Segment Start: Information

-- pv_equiv track=rewrite | github.com/le0lik/python_beginner | lesson_4-6b.py | my_iterator
-- ===== SOURCE A (Python) =====
-- from itertools import cycle
--
-- def my_iterator(orig, cnt):
--     """
--     Возвращает итератор повторяющий значения из списка <orig> <cnt> раз
--
--     :param orig: list
--     :param cnt: int
--     :return: iterator
--     """
--     c = 0
--     for i in cycle(orig):
--         c += 1
--         if c > cnt:
--             return
--         else:
--             yield i
-- ===== SOURCE B (Python) =====
-- def my_iterator(orig, cnt):
--     # Build the output in two block stages: whole copies of orig, then a prefix.
--     if not orig or cnt <= 0:
--         return
--     q, r = divmod(cnt, len(orig))
--     yield from orig * q
--     yield from orig[:r]
-- ===== Notes on version B (the rewrite author's own statement) =====
-- stated objective: alternative
-- what changed: B never walks element-by-element through a cycle: it computes q, r = divmod(cnt, len(orig)) once and emits q whole copies of the list (orig * q) followed by the prefix orig[:r], replacing A's infinite cycle iterator with a per-element break counter.
import Mathlib
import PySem

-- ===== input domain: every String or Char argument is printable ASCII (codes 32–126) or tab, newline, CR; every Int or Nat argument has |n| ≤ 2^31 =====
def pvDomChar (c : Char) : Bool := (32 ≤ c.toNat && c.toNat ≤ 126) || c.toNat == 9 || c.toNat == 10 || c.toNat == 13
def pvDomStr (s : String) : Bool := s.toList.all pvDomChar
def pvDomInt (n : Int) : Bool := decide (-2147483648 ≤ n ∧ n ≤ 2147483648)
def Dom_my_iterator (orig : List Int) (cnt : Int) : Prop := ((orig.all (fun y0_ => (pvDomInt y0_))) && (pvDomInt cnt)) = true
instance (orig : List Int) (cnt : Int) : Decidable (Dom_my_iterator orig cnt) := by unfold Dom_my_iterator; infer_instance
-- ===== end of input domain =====

-- B builds the result in two block stages — q = cnt // len(orig) whole copies of the list,
-- then the prefix orig[:cnt % len(orig)] — instead of A's per-element walk over an infinite
-- cycle iterator with a break counter; objective: alternative.

-- ===== PORT A =====
-- A iterates over cycle(orig) incrementing c until c > cnt; each loop iteration yields one
-- element, so the loop runs cnt.toNat yield-iterations. `rest` is the not-yet-consumed tail
-- of the current pass of cycle; when empty, cycle refills it with orig.
def myIterGo (orig : List Int) : List Int → Nat → List Int
  | _, 0 => []
  | rest, n+1 =>
    match (if rest.isEmpty then orig else rest) with
    | [] => []
    | x :: xs => x :: myIterGo orig xs n

def my_iterator (orig : List Int) (cnt : Int) : List Int :=
  myIterGo orig orig cnt.toNat

-- ===== PORT B =====
-- q, r = divmod(cnt, len(orig)); yield from orig * q; yield from orig[:r].
-- Here q ≥ 0 (cnt > 0), so 'orig * q' is List.replicate q.toNat orig flattened.
def my_iterator_alt (orig : List Int) (cnt : Int) : List Int :=
  if orig = [] ∨ cnt ≤ 0 then []
  else
    let n : Int := PySem.List.len orig
    let q : Int := PySem.Int.floordiv cnt n
    let r : Int := PySem.Int.mod cnt n
    (List.replicate q.toNat orig).flatten ++ PySem.List.slice orig none (some r)

-- ===== PRECONDITION & SPEC =====
def Spec_my_iterator (orig : List Int) (cnt : Int) (out : List Int) : Prop := out = my_iterator_alt orig cnt
instance (orig : List Int) (cnt : Int) (out : List Int) : Decidable (Spec_my_iterator orig cnt out) := by unfold Spec_my_iterator; infer_instance

-- ===== CLAIM (what is proved, stated in full; the proofs are below) =====
def Claim_equal_my_iterator : Prop := ∀ (orig : List Int) (cnt : Int), Dom_my_iterator orig cnt → Spec_my_iterator orig cnt (my_iterator orig cnt)

-- ===== LEMMAS AND PROOFS =====

-- the cycle with an exhausted pass behaves like a fresh pass
theorem myIterGo_empty (orig : List Int) (m : Nat) :
    myIterGo orig [] m = myIterGo orig orig m := by
  cases m with
  | zero => rfl
  | succ k =>
    cases orig with
    | nil => rfl
    | cons x xs => rfl

-- consuming exactly the current pass emits it and restarts the cycle
theorem myIterGo_chunk (orig : List Int) :
    ∀ (rest : List Int) (m : Nat),
      myIterGo orig rest (rest.length + m) = rest ++ myIterGo orig [] m := by
  intro rest
  induction rest with
  | nil => intro m; simp [myIterGo_empty]
  | cons x xs ih =>
    intro m
    have h : (x :: xs).length + m = (xs.length + m) + 1 := by simp; omega
    rw [h]
    show x :: myIterGo orig xs (xs.length + m) = x :: (xs ++ myIterGo orig [] m)
    rw [ih m]

-- fewer steps than the current pass: a prefix of it
theorem myIterGo_take (orig : List Int) :
    ∀ (rest : List Int) (m : Nat), m ≤ rest.length →
      myIterGo orig rest m = rest.take m := by
  intro rest
  induction rest with
  | nil =>
    intro m hm
    simp only [List.length_nil, Nat.le_zero] at hm
    subst hm; rfl
  | cons x xs ih =>
    intro m hm
    cases m with
    | zero => rfl
    | succ k =>
      show x :: myIterGo orig xs k = x :: xs.take k
      rw [ih k (by simpa using hm)]

-- A's loop in block form
theorem myIterGo_blocks (orig : List Int) (h : orig ≠ []) :
    ∀ (m : Nat), myIterGo orig orig m =
      (List.replicate (m / orig.length) orig).flatten ++ orig.take (m % orig.length) := by
  intro m
  induction m using Nat.strong_induction_on with
  | _ m ih =>
    have hn : 0 < orig.length := List.length_pos_iff.mpr h
    by_cases hm : m < orig.length
    · rw [Nat.div_eq_of_lt hm, Nat.mod_eq_of_lt hm]
      simp [myIterGo_take orig orig m (le_of_lt hm)]
    · push Not at hm
      have hsplit : m = orig.length + (m - orig.length) := by omega
      conv_lhs => rw [hsplit]
      rw [myIterGo_chunk orig orig (m - orig.length), myIterGo_empty,
          ih (m - orig.length) (by omega)]
      rw [Nat.div_eq_sub_div hn hm, Nat.mod_eq_sub_mod hm]
      rw [List.replicate_succ, List.flatten_cons, List.append_assoc]

-- ===== VERDICT (by name: the statement is the Claim_ definition above) =====
theorem my_iterator_spec : Claim_equal_my_iterator := by
  intro orig cnt _
  unfold Spec_my_iterator my_iterator my_iterator_alt
  by_cases h : orig = [] ∨ cnt ≤ 0
  · rw [if_pos h]
    rcases h with h | h
    · subst h
      cases cnt.toNat <;> rfl
    · have : cnt.toNat = 0 := by omega
      rw [this]; rfl
  · rw [if_neg h]
    push Not at h
    obtain ⟨hne, hpos⟩ := h
    have hc : cnt = (cnt.toNat : Int) := by omega
    rw [myIterGo_blocks orig hne cnt.toNat]
    simp only [PySem.List.len_eq]
    rw [hc, PySem.Int.floordiv_natCast, PySem.Int.mod_natCast,
        PySem.List.slice_to_natCast]
    simp only [Int.toNat_natCast]
-- pv_equiv track=rewrite | github.com/DhirajLERO/CRT-AI-NLP | myutils.py | tok
-- ===== SOURCE A (Python) =====
-- def tok(text):
--     misc = []
--     sent = []
--     curMisc = []
--     curWord = ''
--     prevCat = 'w'
--     for char in text:
--         if char == ' ':
--             if curWord != '':
--                 sent.append(curWord)
--                 misc.append(curMisc)
--                 curWord = ''
--                 curMisc = []
--             curMisc.append(char)
--             prevCat = 'w'
--         else:
--             if prevCat == 'o' or curWord == '':
--                 curWord += char
--             else:
--                 sent.append(curWord)
--                 misc.append(curMisc)
--                 curWord = char
--                 curMisc = []
--             prevCat = 'o'
--     if curWord != '':
--         sent.append(curWord)
--         misc.append(curMisc)
--     return sent, misc
-- ===== SOURCE B (Python) =====
-- def tok(text):
--     sent, misc = [], []
--     i, n = 0, len(text)
--     while i < n:
--         j = i
--         while j < n and text[j] == ' ':
--             j += 1
--         k = j
--         while k < n and text[k] != ' ':
--             k += 1
--         if k > j:
--             sent.append(text[j:k])
--             misc.append([' '] * (j - i))
--         i = k
--     return sent, misc
-- ===== Notes on version B (the rewrite author's own statement) =====
-- stated objective: simpler
-- what changed: Replaces the char-by-char state machine with flag/accumulator variables by a run scanner: advance over each space run then each word run with inner index loops, slicing the word out and emitting [' ']*spaces in one step.
import Mathlib
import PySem

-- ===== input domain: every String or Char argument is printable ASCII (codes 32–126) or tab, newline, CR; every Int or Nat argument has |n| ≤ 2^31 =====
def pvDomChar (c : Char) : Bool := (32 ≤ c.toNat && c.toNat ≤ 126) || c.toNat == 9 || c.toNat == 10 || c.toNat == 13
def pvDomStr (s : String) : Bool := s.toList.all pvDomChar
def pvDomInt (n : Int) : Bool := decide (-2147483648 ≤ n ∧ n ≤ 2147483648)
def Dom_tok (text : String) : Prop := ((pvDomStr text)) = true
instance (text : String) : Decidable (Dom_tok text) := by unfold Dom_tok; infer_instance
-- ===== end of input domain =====

-- B replaces A's char-by-char state machine by a run scanner (space run, then word run); return value only, no mutation.

-- ===== PORT A =====
-- state: (sent, misc, curMisc, curWord, prevCat); words carried as List Char, converted with String.mk on flush
structure TokSt where
  sent : List String
  misc : List (List String)
  curMisc : List String
  curWord : List Char
  prevCat : String
deriving Repr

def tokStep (st : TokSt) (c : Char) : TokSt :=
  if c == ' ' then
    let st :=
      if st.curWord ≠ [] then
        { st with sent := st.sent ++ [String.mk st.curWord],
                  misc := st.misc ++ [st.curMisc],
                  curWord := [], curMisc := [] }
      else st
    { st with curMisc := st.curMisc ++ [String.mk [c]], prevCat := "w" }
  else
    if st.prevCat == "o" || st.curWord == [] then
      { st with curWord := st.curWord ++ [c], prevCat := "o" }
    else
      { st with sent := st.sent ++ [String.mk st.curWord],
                misc := st.misc ++ [st.curMisc],
                curWord := [c], curMisc := [], prevCat := "o" }

def tok (text : String) : List String × List (List String) :=
  let st := text.toList.foldl tokStep ⟨[], [], [], [], "w"⟩
  if st.curWord ≠ [] then (st.sent ++ [String.mk st.curWord], st.misc ++ [st.curMisc])
  else (st.sent, st.misc)

-- ===== PORT B =====
-- the two inner index loops (advance over spaces / over the word) become takeWhile/dropWhile; exact there
def tokAltGo (cs : List Char) : List String × List (List String) :=
  let sp := cs.takeWhile (· == ' ')
  let rest := cs.dropWhile (· == ' ')
  match h : rest with
  | [] => ([], [])
  | c :: cs' =>
    let w := rest.takeWhile (· != ' ')
    let rest2 := rest.dropWhile (· != ' ')
    let r := tokAltGo rest2
    (String.mk w :: r.1, List.replicate sp.length " " :: r.2)
termination_by cs.length
decreasing_by
  have h' : List.dropWhile (fun x => x == ' ') cs = c :: cs' := h
  have hne : List.dropWhile (fun x => x == ' ') cs ≠ [] := by simp [h']
  have hc : ¬(c = ' ') := by
    have hh := List.head_dropWhile_not (p := (fun x => x == ' ')) (l := cs) hne
    have : (List.dropWhile (fun x => x == ' ') cs).head hne = c := by
      simp [h']
    rw [this] at hh; simpa using hh
  show (List.dropWhile (fun x => x != ' ') (List.dropWhile (fun x => x == ' ') cs)).length < cs.length
  have he : List.dropWhile (fun x => x != ' ') (List.dropWhile (fun x => x == ' ') cs)
      = List.dropWhile (fun x => x != ' ') cs' := by
    rw [h']; simp [List.dropWhile_cons, hc]
  have h4 := List.length_dropWhile_le (p := fun x => x != ' ') (l := cs')
  have h1 := List.length_dropWhile_le (p := fun x => x == ' ') (l := cs)
  rw [h'] at h1
  simp at h1
  rw [he]
  omega
def tok_alt (text : String) : List String × List (List String) := tokAltGo text.toList

-- ===== PRECONDITION & SPEC =====
def Spec_tok (text : String) (out : List String × List (List String)) : Prop := out = tok_alt text
instance (text : String) (out : List String × List (List String)) : Decidable (Spec_tok text out) := by unfold Spec_tok; infer_instance

-- ===== CLAIM (what is proved, stated in full; the proofs are below) =====
def Claim_equal_tok : Prop := ∀ (text : String), Dom_tok text → Spec_tok text (tok text)

-- ===== LEMMAS AND PROOFS =====

def tokFin (st : TokSt) : List String × List (List String) :=
  if st.curWord ≠ [] then (st.sent ++ [String.mk st.curWord], st.misc ++ [st.curMisc])
  else (st.sent, st.misc)

theorem tok_eq_fin (text : String) :
    tok text = tokFin (text.toList.foldl tokStep ⟨[], [], [], [], "w"⟩) := rfl

theorem dropWhile_spaces (k : ℕ) (l : List Char) :
    List.dropWhile (fun x => x == ' ') (List.replicate k ' ' ++ l)
      = List.dropWhile (fun x => x == ' ') l := by
  induction k with
  | zero => simp
  | succ k ih => simpa [List.replicate_succ] using ih

theorem takeWhile_spaces (k : ℕ) (l : List Char) :
    List.takeWhile (fun x => x == ' ') (List.replicate k ' ' ++ l)
      = List.replicate k ' ' ++ List.takeWhile (fun x => x == ' ') l := by
  induction k with
  | zero => simp
  | succ k ih => simpa [List.replicate_succ] using ih

theorem word_split (w rest : List Char) (h2 : ∀ a ∈ w, a ≠ ' ')
    (hr : rest = [] ∨ ∃ cs, rest = ' ' :: cs) :
    List.takeWhile (fun x => x != ' ') (w ++ rest) = w ∧
      List.dropWhile (fun x => x != ' ') (w ++ rest) = rest := by
  induction w with
  | nil =>
    rcases hr with rfl | ⟨cs, rfl⟩ <;> simp
  | cons a w ih =>
    have ha : a ≠ ' ' := h2 a (by simp)
    have hih := ih (fun b hb => h2 b (by simp [hb]))
    simp [ha, hih.1, hih.2]

theorem tokAlt_nil : tokAltGo [] = ([], []) := by
  rw [tokAltGo]; simp

theorem tokAlt_spaces (k : ℕ) : tokAltGo (List.replicate k ' ') = ([], []) := by
  have hd : List.dropWhile (fun x => x == ' ') (List.replicate k ' ') = [] := by
    simpa using dropWhile_spaces k ([] : List Char)
  rw [tokAltGo]
  split
  · rfl
  · next c cs' heq => rw [hd] at heq; cases heq

theorem tokAlt_step (k : ℕ) (w rest : List Char) (hw : w ≠ [])
    (h2 : ∀ a ∈ w, a ≠ ' ') (hr : rest = [] ∨ ∃ cs, rest = ' ' :: cs) :
    tokAltGo (List.replicate k ' ' ++ w ++ rest)
      = (String.mk w :: (tokAltGo rest).1,
         List.replicate k " " :: (tokAltGo rest).2) := by
  obtain ⟨c, w', rfl⟩ : ∃ c w', w = c :: w' := by
    cases w with
    | nil => exact absurd rfl hw
    | cons c w' => exact ⟨c, w', rfl⟩
  have hc : c ≠ ' ' := h2 c (by simp)
  have hdrop : List.dropWhile (fun x => x == ' ')
      (List.replicate k ' ' ++ (c :: w') ++ rest) = c :: (w' ++ rest) := by
    rw [List.append_assoc, dropWhile_spaces]
    simp [hc]
  have htake : List.takeWhile (fun x => x == ' ')
      (List.replicate k ' ' ++ (c :: w') ++ rest) = List.replicate k ' ' := by
    rw [List.append_assoc, takeWhile_spaces]
    simp [hc]
  have hws := word_split (c :: w') rest h2 hr
  rw [tokAltGo]
  simp only [htake, hdrop]
  have ht1 : List.takeWhile (fun x => x != ' ') (c :: (w' ++ rest)) = c :: w' := by
    simpa using hws.1
  have ht2 : List.dropWhile (fun x => x != ' ') (c :: (w' ++ rest)) = rest := by
    simpa using hws.2
  split
  · next heq => rw [hdrop] at heq; cases heq
  · next c1 cs1 heq => simp [ht1, ht2]

theorem tok_loop (cs : List Char) (st : TokSt)
    (h1 : ∀ a ∈ st.curMisc, a = " ")
    (h2 : ∀ a ∈ st.curWord, a ≠ ' ')
    (h3 : st.prevCat = "w" → st.curWord = [])
    (h4 : st.prevCat = "w" ∨ st.prevCat = "o") :
    tokFin (cs.foldl tokStep st)
      = (st.sent ++ (tokAltGo (List.replicate st.curMisc.length ' ' ++ st.curWord ++ cs)).1,
         st.misc ++ (tokAltGo (List.replicate st.curMisc.length ' ' ++ st.curWord ++ cs)).2) := by
  induction cs generalizing st with
  | nil =>
    simp only [List.foldl_nil]
    by_cases hw : st.curWord = []
    · simp [tokFin, hw, tokAlt_spaces]
    · obtain ⟨k, hk⟩ : ∃ k, st.curMisc = List.replicate k " " :=
        ⟨_, List.eq_replicate_of_mem h1⟩
      have hkl : st.curMisc.length = k := by rw [hk]; simp
      have hstep := tokAlt_step st.curMisc.length st.curWord [] hw h2 (Or.inl rfl)
      rw [List.append_nil] at hstep
      rw [List.append_nil, hstep]
      simp [tokFin, hw, tokAlt_nil, hk]
  | cons c cs ih =>
    rw [List.foldl_cons]
    by_cases hc : c = ' '
    · subst hc
      by_cases hw : st.curWord = []
      · have hstep : tokStep st ' '
            = { st with curMisc := st.curMisc ++ [String.mk [' ']], prevCat := "w" } := by
          simp [tokStep, hw]
        rw [hstep]
        rw [ih { st with curMisc := st.curMisc ++ [String.mk [' ']], prevCat := "w" }
              (by intro a ha
                  rcases List.mem_append.1 ha with h | h
                  · exact h1 a h
                  · simpa using h)
              (by exact h2) (fun _ => hw) (Or.inl rfl)]
        simp [hw, List.replicate_succ', List.append_assoc]
      · obtain ⟨k, hk⟩ : ∃ k, st.curMisc = List.replicate k " " :=
          ⟨_, List.eq_replicate_of_mem h1⟩
        have hkl : st.curMisc.length = k := by rw [hk]; simp
        have hstep : tokStep st ' '
            = ⟨st.sent ++ [String.mk st.curWord], st.misc ++ [st.curMisc],
               [String.mk [' ']], [], "w"⟩ := by
          simp [tokStep, hw]
        rw [hstep]
        rw [ih ⟨st.sent ++ [String.mk st.curWord], st.misc ++ [st.curMisc],
               [String.mk [' ']], [], "w"⟩
              (by intro a ha; simpa using ha) (by simp) (fun _ => rfl) (Or.inl rfl)]
        rw [tokAlt_step st.curMisc.length st.curWord (' ' :: cs) hw h2 (Or.inr ⟨cs, rfl⟩)]
        simp [hk]
    · have hstep : tokStep st c
          = { st with curWord := st.curWord ++ [c], prevCat := "o" } := by
        simp only [tokStep]
        rw [if_neg (by simpa using hc)]
        rw [if_pos]
        rcases h4 with h | h
        · simp [h3 h]
        · simp [h]
      rw [hstep]
      rw [ih { st with curWord := st.curWord ++ [c], prevCat := "o" }
            (by exact h1)
            (by intro a ha
                rcases List.mem_append.1 ha with h | h
                · exact h2 a h
                · simp at h; subst h; exact hc)
            (by intro h; simp at h) (Or.inr rfl)]
      simp [List.append_assoc]

-- ===== VERDICT (by name: the statement is the Claim_ definition above) =====
theorem tok_spec : Claim_equal_tok := by
  intro text _
  show tok text = tok_alt text
  rw [tok_eq_fin]
  rw [tok_loop text.toList ⟨[], [], [], [], "w"⟩ (by simp) (by simp) (fun _ => rfl) (Or.inl rfl)]
  simp [tok_alt]
-- pv_equiv track=rewrite | github.com/go-hare/reachy_mini | src/ccmini/tools/powershell.py | classify_cmdlet
-- ===== SOURCE A (Python) =====
-- class CmdletRisk:
--     SAFE = "safe"
--     REVIEW = "review"
--     DANGEROUS = "dangerous"
--
-- _SAFE_PREFIXES = ("Get-", "Test-", "Measure-", "Select-", "Where-", "Sort-",
--                   "Group-", "Format-", "Out-", "ConvertTo-", "ConvertFrom-",
--                   "Compare-", "Find-", "Read-", "Resolve-", "Split-", "Join-")
--
-- _REVIEW_PREFIXES = ("Set-", "New-", "Add-", "Enable-", "Disable-", "Update-",
--                     "Register-", "Unregister-", "Move-", "Copy-", "Rename-",
--                     "Export-", "Import-", "Start-", "Stop-", "Restart-",
--                     "Suspend-", "Resume-", "Send-", "Write-", "Push-", "Pop-")
--
-- _DANGEROUS_PREFIXES = ("Remove-", "Clear-", "Reset-")
--
-- _DANGEROUS_CMDLETS = frozenset({
--     "Format-Volume",
--     "Initialize-Disk",
--     "Clear-Disk",
--     "Remove-Partition",
--     "Stop-Computer",
--     "Restart-Computer",
--     "Clear-RecycleBin",
--     "Uninstall-Package",
-- })
--
-- def classify_cmdlet(name: str) -> str:
--     """Classify a PowerShell cmdlet by its verb prefix."""
--     if name in _DANGEROUS_CMDLETS:
--         return CmdletRisk.DANGEROUS
--     for prefix in _DANGEROUS_PREFIXES:
--         if name.startswith(prefix):
--             return CmdletRisk.DANGEROUS
--     for prefix in _REVIEW_PREFIXES:
--         if name.startswith(prefix):
--             return CmdletRisk.REVIEW
--     for prefix in _SAFE_PREFIXES:
--         if name.startswith(prefix):
--             return CmdletRisk.SAFE
--     return CmdletRisk.REVIEW
-- ===== SOURCE B (Python) =====
-- _DANGEROUS_CMDLETS = frozenset({
--     "Format-Volume",
--     "Initialize-Disk",
--     "Clear-Disk",
--     "Remove-Partition",
--     "Stop-Computer",
--     "Restart-Computer",
--     "Clear-RecycleBin",
--     "Uninstall-Package",
-- })
--
-- _VERB_RISK = {
--     "Remove": "dangerous", "Clear": "dangerous", "Reset": "dangerous",
--     "Set": "review", "New": "review", "Add": "review", "Enable": "review",
--     "Disable": "review", "Update": "review", "Register": "review",
--     "Unregister": "review", "Move": "review", "Copy": "review",
--     "Rename": "review", "Export": "review", "Import": "review",
--     "Start": "review", "Stop": "review", "Restart": "review",
--     "Suspend": "review", "Resume": "review", "Send": "review",
--     "Write": "review", "Push": "review", "Pop": "review",
--     "Get": "safe", "Test": "safe", "Measure": "safe", "Select": "safe",
--     "Where": "safe", "Sort": "safe", "Group": "safe", "Format": "safe",
--     "Out": "safe", "ConvertTo": "safe", "ConvertFrom": "safe",
--     "Compare": "safe", "Find": "safe", "Read": "safe", "Resolve": "safe",
--     "Split": "safe", "Join": "safe",
-- }
--
-- def classify_cmdlet(name: str) -> str:
--     """Classify a PowerShell cmdlet by its verb prefix."""
--     if name in _DANGEROUS_CMDLETS:
--         return "dangerous"
--     if "-" in name:
--         verb = name.split("-", 1)[0]
--         risk = _VERB_RISK.get(verb)
--         if risk is not None:
--             return risk
--     return "review"
-- ===== Notes on version B (the rewrite author's own statement) =====
-- stated objective: simpler
-- what changed: A's three sequential linear scans over 42 dash-terminated verb prefixes (each a startswith test) are replaced by one merged verb-to-risk dict looked up once on the part of the name before its first dash (only when the name contains a dash), keeping the full-name dangerous-set check first and the review default.
import Mathlib
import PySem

Segment End: Information

• **Task description**
Show each line of the material above where "machine" occurs.

• **Task output**
-- what changed: Replaces the char-by-char state machine with flag/accumulator variables by a run scanner: advance over each space run then each word run with inner index loops, slicing the word out and emitting [' ']*spaces in one step.
-- B replaces A's char-by-char state machine by a run scanner (space run, then word run); return value only, no mutation.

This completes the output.